What is being asked
Because the lines must stay identical, write out the data without changing anything.

Task material
-- pv_equiv track=rewrite | github.com/inpalpra/TeXicode | src/renderer.py | _split_row_into_cells
-- ===== SOURCE A (Python) =====
-- def _split_row_into_cells(sketch, amps):
--     """Split a row sketch into cells using amp column positions."""
--     if not amps:
--         return [sketch]
--     boundaries = [0] + amps + [len(sketch[0])]
--     cells = []
--     for i in range(len(boundaries) - 1):
--         start = boundaries[i]
--         end = boundaries[i + 1]
--         cell = [row[start:end] for row in sketch]
--         cells.append(cell)
--     return cells
-- ===== SOURCE B (Python) =====
-- def _split_row_into_cells(sketch, amps):
--     """Split a row sketch into cells using amp column positions."""
--     if not amps:
--         return [sketch]
--     boundaries = [0] + amps + [len(sketch[0])]
--     pairs = list(zip(boundaries, boundaries[1:]))
--     row_segments = [[row[s:e] for (s, e) in pairs] for row in sketch]
--     return [[segs[j] for segs in row_segments] for j in range(len(pairs))]
-- ===== Notes on version B (the rewrite author's own statement) =====
-- stated objective: alternative
-- what changed: B segments each row once (row-major, over zipped adjacent boundary pairs) and then transposes by index into the column-major cell list, instead of A's column-major outer loop that re-slices every row per boundary pair.
import Mathlib
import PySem

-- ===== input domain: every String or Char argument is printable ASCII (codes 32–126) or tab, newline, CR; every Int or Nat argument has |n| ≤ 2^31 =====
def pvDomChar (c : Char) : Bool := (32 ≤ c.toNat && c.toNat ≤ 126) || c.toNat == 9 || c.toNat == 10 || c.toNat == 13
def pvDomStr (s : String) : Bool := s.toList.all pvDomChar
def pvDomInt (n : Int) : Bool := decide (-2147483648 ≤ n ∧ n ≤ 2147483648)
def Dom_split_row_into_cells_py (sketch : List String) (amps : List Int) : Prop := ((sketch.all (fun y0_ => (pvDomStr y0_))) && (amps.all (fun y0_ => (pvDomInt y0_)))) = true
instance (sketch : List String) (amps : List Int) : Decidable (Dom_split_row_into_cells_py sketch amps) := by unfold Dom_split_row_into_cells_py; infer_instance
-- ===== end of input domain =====

-- B segments each row once over zipped adjacent boundary pairs and transposes by index,
-- instead of A's column-major loop that re-slices every row per boundary pair; same cost.

-- ===== PORT A =====
-- sketch[0] raises IndexError on empty sketch (with non-empty amps): excluded by Pre_;
-- headI's default "" is only reached outside Pre_.
def split_row_into_cells_py (sketch : List String) (amps : List Int) : List (List String) :=
  if amps.isEmpty then [sketch]
  else
    let boundaries : List Int := 0 :: (amps ++ [PySem.Str.len sketch.headI])
    (PySem.List.pyRange 0 ((boundaries.length : Int) - 1) 1).foldl
      (fun cells i =>
        let s := PySem.List.pyGetD boundaries i 0
        let e := PySem.List.pyGetD boundaries (i + 1) 0
        cells ++ [sketch.map (fun row => PySem.Str.slice row (some s) (some e))])
      []

-- ===== PORT B =====
def split_row_into_cells_py_alt (sketch : List String) (amps : List Int) : List (List String) :=
  if amps.isEmpty then [sketch]
  else
    let boundaries : List Int := 0 :: (amps ++ [PySem.Str.len sketch.headI])
    let pairs := boundaries.zip boundaries.tail
    let rowSegments := sketch.map (fun row =>
      pairs.map (fun p => PySem.Str.slice row (some p.1) (some p.2)))
    (PySem.List.pyRange 0 ((pairs.length : Int)) 1).map
      (fun j => rowSegments.map (fun segs => PySem.List.pyGetD segs j ""))

-- ===== PRECONDITION & SPEC =====
-- Pre_ excludes the inputs (empty sketch with non-empty amps) on which the Python A raises IndexError.
def Pre_split_row_into_cells_py (sketch : List String) (amps : List Int) : Prop :=
  amps = [] ∨ sketch ≠ []
instance (sketch : List String) (amps : List Int) : Decidable (Pre_split_row_into_cells_py sketch amps) := by unfold Pre_split_row_into_cells_py; infer_instance

def pvWitness_split_row_into_cells_py : List String × List Int := (["ab", "cd"], [1])

def Spec_split_row_into_cells_py (sketch : List String) (amps : List Int) (out : List (List String)) : Prop := out = split_row_into_cells_py_alt sketch amps
instance (sketch : List String) (amps : List Int) (out : List (List String)) : Decidable (Spec_split_row_into_cells_py sketch amps out) := by unfold Spec_split_row_into_cells_py; infer_instance

-- ===== CLAIM (what is proved, stated in full; the proofs are below) =====
def Claim_equal_split_row_into_cells_py : Prop := ∀ (sketch : List String) (amps : List Int), Dom_split_row_into_cells_py sketch amps → Pre_split_row_into_cells_py sketch amps → Spec_split_row_into_cells_py sketch amps (split_row_into_cells_py sketch amps)

-- ===== LEMMAS AND PROOFS =====

theorem split_row_into_cells_py_eq_alt (sketch : List String) (amps : List Int) :
    split_row_into_cells_py sketch amps = split_row_into_cells_py_alt sketch amps := by
  unfold split_row_into_cells_py split_row_into_cells_py_alt
  by_cases h : amps.isEmpty
  · simp [h]
  · simp only [h, Bool.false_eq_true, if_false]
    set b : List Int := 0 :: (amps ++ [PySem.Str.len sketch.headI]) with hb
    have hlen : b.length = amps.length + 2 := by simp [hb]
    have hpairs : (b.zip b.tail).length = amps.length + 1 := by
      simp [List.length_zip, hlen]
    rw [PySem.List.foldl_append_singleton_eq_map]
    rw [hpairs, hlen]
    have hrange : ((amps.length + 2 : Nat) : Int) - 1 = ((amps.length + 1 : Nat) : Int) := by
      push_cast; ring
    rw [hrange]
    rw [PySem.List.pyRange_one 0 ((amps.length + 1 : Nat) : Int)]
    simp only [List.nil_append, zero_add, Int.sub_zero, Int.toNat_natCast, List.map_map]
    apply List.map_congr_left
    intro k hk
    simp only [List.mem_range] at hk
    simp only [Function.comp_apply]
    have hk2 : k + 1 < b.length := by omega
    have hkp : k < (b.zip b.tail).length := by omega
    have h1 : PySem.List.pyGetD b (k : Int) 0 = b[k]'(by omega) :=
      PySem.List.pyGetD_ofNat b k 0 (by omega)
    have h2 : PySem.List.pyGetD b ((k : Int) + 1) 0 = b[k + 1]'hk2 :=
      PySem.List.pyGetD_ofNat b (k + 1) 0 hk2
    rw [h1, h2]
    apply List.map_congr_left
    intro row _
    have hget : PySem.List.pyGetD
        ((b.zip b.tail).map (fun p => PySem.Str.slice row (some p.1) (some p.2))) (k : Int) ""
        = PySem.Str.slice row (some (((b.zip b.tail)[k]'hkp).1))
            (some (((b.zip b.tail)[k]'hkp).2)) := by
      have := PySem.List.pyGetD_ofNat
        ((b.zip b.tail).map (fun p => PySem.Str.slice row (some p.1) (some p.2))) k ""
        (by simpa using hkp)
      simpa using this
    simp only [Function.comp_apply]
    rw [hget]
    congr 1
    · congr 1
      simp [List.getElem_zip]
    · congr 1
      simp [List.getElem_zip, List.getElem_tail]

-- ===== VERDICT (by name: the statement is the Claim_ definition above) =====
theorem split_row_into_cells_py_spec : Claim_equal_split_row_into_cells_py := by
  intro sketch amps _ _
  unfold Spec_split_row_into_cells_py
  exact split_row_into_cells_py_eq_alt sketch amps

Answer below
-- pv_equiv track=rewrite | github.com/inpalpra/TeXicode | src/renderer.py | _split_row_into_cells
-- ===== SOURCE A (Python) =====
-- def _split_row_into_cells(sketch, amps):
--     """Split a row sketch into cells using amp column positions."""
--     if not amps:
--         return [sketch]
--     boundaries = [0] + amps + [len(sketch[0])]
--     cells = []
--     for i in range(len(boundaries) - 1):
--         start = boundaries[i]
--         end = boundaries[i + 1]
--         cell = [row[start:end] for row in sketch]
--         cells.append(cell)
--     return cells
-- ===== SOURCE B (Python) =====
-- def _split_row_into_cells(sketch, amps):
--     """Split a row sketch into cells using amp column positions."""
--     if not amps:
--         return [sketch]
--     boundaries = [0] + amps + [len(sketch[0])]
--     pairs = list(zip(boundaries, boundaries[1:]))
--     row_segments = [[row[s:e] for (s, e) in pairs] for row in sketch]
--     return [[segs[j] for segs in row_segments] for j in range(len(pairs))]
-- ===== Notes on version B (the rewrite author's own statement) =====
-- stated objective: alternative
-- what changed: B segments each row once (row-major, over zipped adjacent boundary pairs) and then transposes by index into the column-major cell list, instead of A's column-major outer loop that re-slices every row per boundary pair.
import Mathlib
import PySem

-- ===== input domain: every String or Char argument is printable ASCII (codes 32–126) or tab, newline, CR; every Int or Nat argument has |n| ≤ 2^31 =====
def pvDomChar (c : Char) : Bool := (32 ≤ c.toNat && c.toNat ≤ 126) || c.toNat == 9 || c.toNat == 10 || c.toNat == 13
def pvDomStr (s : String) : Bool := s.toList.all pvDomChar
def pvDomInt (n : Int) : Bool := decide (-2147483648 ≤ n ∧ n ≤ 2147483648)
def Dom_split_row_into_cells_py (sketch : List String) (amps : List Int) : Prop := ((sketch.all (fun y0_ => (pvDomStr y0_))) && (amps.all (fun y0_ => (pvDomInt y0_)))) = true
instance (sketch : List String) (amps : List Int) : Decidable (Dom_split_row_into_cells_py sketch amps) := by unfold Dom_split_row_into_cells_py; infer_instance
-- ===== end of input domain =====

-- B segments each row once over zipped adjacent boundary pairs and transposes by index,
-- instead of A's column-major loop that re-slices every row per boundary pair; same cost.

-- ===== PORT A =====
-- sketch[0] raises IndexError on empty sketch (with non-empty amps): excluded by Pre_;
-- headI's default "" is only reached outside Pre_.
def split_row_into_cells_py (sketch : List String) (amps : List Int) : List (List String) :=
  if amps.isEmpty then [sketch]
  else
    let boundaries : List Int := 0 :: (amps ++ [PySem.Str.len sketch.headI])
    (PySem.List.pyRange 0 ((boundaries.length : Int) - 1) 1).foldl
      (fun cells i =>
        let s := PySem.List.pyGetD boundaries i 0
        let e := PySem.List.pyGetD boundaries (i + 1) 0
        cells ++ [sketch.map (fun row => PySem.Str.slice row (some s) (some e))])
      []

-- ===== PORT B =====
def split_row_into_cells_py_alt (sketch : List String) (amps : List Int) : List (List String) :=
  if amps.isEmpty then [sketch]
  else
    let boundaries : List Int := 0 :: (amps ++ [PySem.Str.len sketch.headI])
    let pairs := boundaries.zip boundaries.tail
    let rowSegments := sketch.map (fun row =>
      pairs.map (fun p => PySem.Str.slice row (some p.1) (some p.2)))
    (PySem.List.pyRange 0 ((pairs.length : Int)) 1).map
      (fun j => rowSegments.map (fun segs => PySem.List.pyGetD segs j ""))

-- ===== PRECONDITION & SPEC =====
-- Pre_ excludes the inputs (empty sketch with non-empty amps) on which the Python A raises IndexError.
def Pre_split_row_into_cells_py (sketch : List String) (amps : List Int) : Prop :=
  amps = [] ∨ sketch ≠ []
instance (sketch : List String) (amps : List Int) : Decidable (Pre_split_row_into_cells_py sketch amps) := by unfold Pre_split_row_into_cells_py; infer_instance

def pvWitness_split_row_into_cells_py : List String × List Int := (["ab", "cd"], [1])

def Spec_split_row_into_cells_py (sketch : List String) (amps : List Int) (out : List (List String)) : Prop := out = split_row_into_cells_py_alt sketch amps
instance (sketch : List String) (amps : List Int) (out : List (List String)) : Decidable (Spec_split_row_into_cells_py sketch amps out) := by unfold Spec_split_row_into_cells_py; infer_instance

-- ===== CLAIM (what is proved, stated in full; the proofs are below) =====
def Claim_equal_split_row_into_cells_py : Prop := ∀ (sketch : List String) (amps : List Int), Dom_split_row_into_cells_py sketch amps → Pre_split_row_into_cells_py sketch amps → Spec_split_row_into_cells_py sketch amps (split_row_into_cells_py sketch amps)

-- ===== LEMMAS AND PROOFS =====

theorem split_row_into_cells_py_eq_alt (sketch : List String) (amps : List Int) :
    split_row_into_cells_py sketch amps = split_row_into_cells_py_alt sketch amps := by
  unfold split_row_into_cells_py split_row_into_cells_py_alt
  by_cases h : amps.isEmpty
  · simp [h]
  · simp only [h, Bool.false_eq_true, if_false]
    set b : List Int := 0 :: (amps ++ [PySem.Str.len sketch.headI]) with hb
    have hlen : b.length = amps.length + 2 := by simp [hb]
    have hpairs : (b.zip b.tail).length = amps.length + 1 := by
      simp [List.length_zip, hlen]
    rw [PySem.List.foldl_append_singleton_eq_map]
    rw [hpairs, hlen]
    have hrange : ((amps.length + 2 : Nat) : Int) - 1 = ((amps.length + 1 : Nat) : Int) := by
      push_cast; ring
    rw [hrange]
    rw [PySem.List.pyRange_one 0 ((amps.length + 1 : Nat) : Int)]
    simp only [List.nil_append, zero_add, Int.sub_zero, Int.toNat_natCast, List.map_map]
    apply List.map_congr_left
    intro k hk
    simp only [List.mem_range] at hk
    simp only [Function.comp_apply]
    have hk2 : k + 1 < b.length := by omega
    have hkp : k < (b.zip b.tail).length := by omega
    have h1 : PySem.List.pyGetD b (k : Int) 0 = b[k]'(by omega) :=
      PySem.List.pyGetD_ofNat b k 0 (by omega)
    have h2 : PySem.List.pyGetD b ((k : Int) + 1) 0 = b[k + 1]'hk2 :=
      PySem.List.pyGetD_ofNat b (k + 1) 0 hk2
    rw [h1, h2]
    apply List.map_congr_left
    intro row _
    have hget : PySem.List.pyGetD
        ((b.zip b.tail).map (fun p => PySem.Str.slice row (some p.1) (some p.2))) (k : Int) ""
        = PySem.Str.slice row (some (((b.zip b.tail)[k]'hkp).1))
            (some (((b.zip b.tail)[k]'hkp).2)) := by
      have := PySem.List.pyGetD_ofNat
        ((b.zip b.tail).map (fun p => PySem.Str.slice row (some p.1) (some p.2))) k ""
        (by simpa using hkp)
      simpa using this
    simp only [Function.comp_apply]
    rw [hget]
    congr 1
    · congr 1
      simp [List.getElem_zip]
    · congr 1
      simp [List.getElem_zip, List.getElem_tail]

-- ===== VERDICT (by name: the statement is the Claim_ definition above) =====
theorem split_row_into_cells_py_spec : Claim_equal_split_row_into_cells_py := by
  intro sketch amps _ _
  unfold Spec_split_row_into_cells_py
  exact split_row_into_cells_py_eq_alt sketch amps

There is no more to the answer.